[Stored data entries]

=== Begin Enclosure ===

-- pv_equiv track=rewrite | github.com/pypi-data/pypi-mirror-102 | packages/privex-curconv/privex_curconv-0.5.0-py3-none-any.whl/privex/curconv/base.py | is_numstr
-- ===== SOURCE A (Python) =====
-- def is_numstr(d: str):
--     if len(d) == 0: return False
--     if not d[0].isdigit() and not d[0] in ['.', '-', '+']:
--         return False
--     hasdot, has_e = False, False
--     for c in d[1:]:
--         if c == '.':
--             if hasdot: return False
--             hasdot = True
--             continue
--         if c == 'e':
--             if has_e: return False
--             has_e = True
--             continue
--         if c.isdigit() or c in [',', '-', '+']:
--             continue
--         return False
--     return True
-- ===== SOURCE B (Python) =====
-- def is_numstr(d: str):
--     if len(d) == 0:
--         return False
--     if not (d[0].isdigit() or d[0] in '.-+'):
--         return False
--     rest = d[1:]
--     return (rest.count('.') <= 1 and rest.count('e') <= 1
--             and all(c.isdigit() or c in ',.-+e' for c in rest))
-- ===== Notes on version B (the rewrite author's own statement) =====
-- stated objective: simpler
-- what changed: Replaces A's single stateful scan with two mutable flags and early returns by independent declarative passes over d[1:]: two character counts ('.' and 'e' each at most once) plus an all() membership test.
import Mathlib
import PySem

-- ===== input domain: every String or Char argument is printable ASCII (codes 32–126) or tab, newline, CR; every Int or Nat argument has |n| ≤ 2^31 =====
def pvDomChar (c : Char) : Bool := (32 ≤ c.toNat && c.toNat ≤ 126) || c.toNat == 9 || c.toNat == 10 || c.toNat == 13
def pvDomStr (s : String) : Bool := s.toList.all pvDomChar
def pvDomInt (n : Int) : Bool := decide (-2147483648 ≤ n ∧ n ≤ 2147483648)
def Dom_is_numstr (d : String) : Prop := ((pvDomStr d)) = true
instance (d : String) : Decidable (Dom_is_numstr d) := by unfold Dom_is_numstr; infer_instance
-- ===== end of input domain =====

-- B replaces A's single stateful flag-driven scan with independent passes (two counts + an all) over d[1:]: simpler decomposition, same cost.


-- ===== PORT A =====
-- the flag-driven scan over d[1:]
def isNumLoopA : List Char → Bool → Bool → Bool
  | [], _, _ => true
  | c :: cs, hasdot, has_e =>
    if c = '.' then
      if hasdot then false else isNumLoopA cs true has_e
    else if c = 'e' then
      if has_e then false else isNumLoopA cs hasdot true
    else if PySem.Chars.isdigit c || c = ',' || c = '-' || c = '+' then
      isNumLoopA cs hasdot has_e
    else
      false

def is_numstr (d : String) : Bool :=
  match d.toList with
  | [] => false
  | c :: _ =>
    if !(PySem.Chars.isdigit c) && !(c = '.' || c = '-' || c = '+') then false
    else isNumLoopA (PySem.List.slice d.toList (some 1) none) false false

-- ===== PORT B =====
def is_numstr_alt (d : String) : Bool :=
  match d.toList with
  | [] => false
  | c :: _ =>
    if !(PySem.Chars.isdigit c || c = '.' || c = '-' || c = '+') then false
    else
      let rest := PySem.List.slice d.toList (some 1) none
      decide (rest.count '.' ≤ 1) && decide (rest.count 'e' ≤ 1) &&
        rest.all (fun ch => PySem.Chars.isdigit ch || ch = ',' || ch = '.' || ch = '-' || ch = '+' || ch = 'e')

-- ===== PRECONDITION & SPEC =====
def Spec_is_numstr (d : String) (out : Bool) : Prop := out = is_numstr_alt d
instance (d : String) (out : Bool) : Decidable (Spec_is_numstr d out) := by unfold Spec_is_numstr; infer_instance

-- ===== CLAIM (what is proved, stated in full; the proofs are below) =====
def Claim_equal_is_numstr : Prop := ∀ (d : String), Dom_is_numstr d → Spec_is_numstr d (is_numstr d)

-- ===== LEMMAS AND PROOFS =====

-- A's scan returns false exactly when a flag limit is exceeded or an invalid char occurs
theorem isNumLoopA_eq (cs : List Char) (hd he : Bool) :
    isNumLoopA cs hd he =
      (decide (cs.count '.' + (if hd then 1 else 0) ≤ 1) &&
       decide (cs.count 'e' + (if he then 1 else 0) ≤ 1) &&
       cs.all (fun ch => PySem.Chars.isdigit ch || ch = ',' || ch = '.' || ch = '-' || ch = '+' || ch = 'e')) := by
  induction cs generalizing hd he with
  | nil => cases hd <;> cases he <;> simp [isNumLoopA]
  | cons c cs ih =>
    by_cases hdot : c = '.'
    · subst hdot
      cases hd
      · simp [isNumLoopA, ih]
      · simp [isNumLoopA]
    · by_cases hee : c = 'e'
      · subst hee
        cases he
        · simp [isNumLoopA, hdot, ih]
        · simp [isNumLoopA, hdot]
      · by_cases hval : PySem.Chars.isdigit c || c = ',' || c = '-' || c = '+'
        · have : isNumLoopA (c :: cs) hd he = isNumLoopA cs hd he := by
            simp [isNumLoopA, hdot, hee, hval]
          rw [this, ih]
          rcases Bool.or_eq_true _ _ |>.mp hval with h | h
          · rcases Bool.or_eq_true _ _ |>.mp h with h | h
            · rcases Bool.or_eq_true _ _ |>.mp h with h | h <;>
                simp [hdot, hee, h]
            · simp [hdot, hee, h]
          · simp [hdot, hee, h]
        · have hA : isNumLoopA (c :: cs) hd he = false := by
            simp only [isNumLoopA, if_neg hdot, if_neg hee]
            simp [hval]
          rw [hA]
          simp only [Bool.or_eq_true, decide_eq_true_eq, not_or] at hval
          obtain ⟨⟨⟨h1, h2⟩, h3⟩, h4⟩ := hval
          replace h1 : PySem.Chars.isdigit c = false := by
            cases hx : PySem.Chars.isdigit c <;> simp_all
          simp [List.all_cons, h1, h2, h3, h4, hdot, hee]

-- ===== VERDICT (by name: the statement is the Claim_ definition above) =====
theorem is_numstr_spec : Claim_equal_is_numstr := by
  intro d _
  unfold Spec_is_numstr is_numstr is_numstr_alt
  cases h : d.toList with
  | nil => rfl
  | cons c cs =>
    simp only [PySem.List.slice_from_one, List.tail_cons, isNumLoopA_eq]
    by_cases hc : PySem.Chars.isdigit c || c = '.' || c = '-' || c = '+'
    · simp only [Bool.or_eq_true, decide_eq_true_eq] at hc
      rcases hc with ((h1 | h1) | h1) | h1 <;> simp [h1]
    · simp only [Bool.or_eq_true, decide_eq_true_eq, not_or] at hc
      obtain ⟨⟨⟨h1, h2⟩, h3⟩, h4⟩ := hc
      replace h1 : PySem.Chars.isdigit c = false := by
        cases hx : PySem.Chars.isdigit c <;> simp_all
      simp [h1, h2, h3, h4]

=== End Enclosure ===

Search the entries for the word "pvDomStr", then copy every line in which it is found.

def pvDomStr (s : String) : Bool := s.toList.all pvDomChar
def Dom_is_numstr (d : String) : Prop := ((pvDomStr d)) = true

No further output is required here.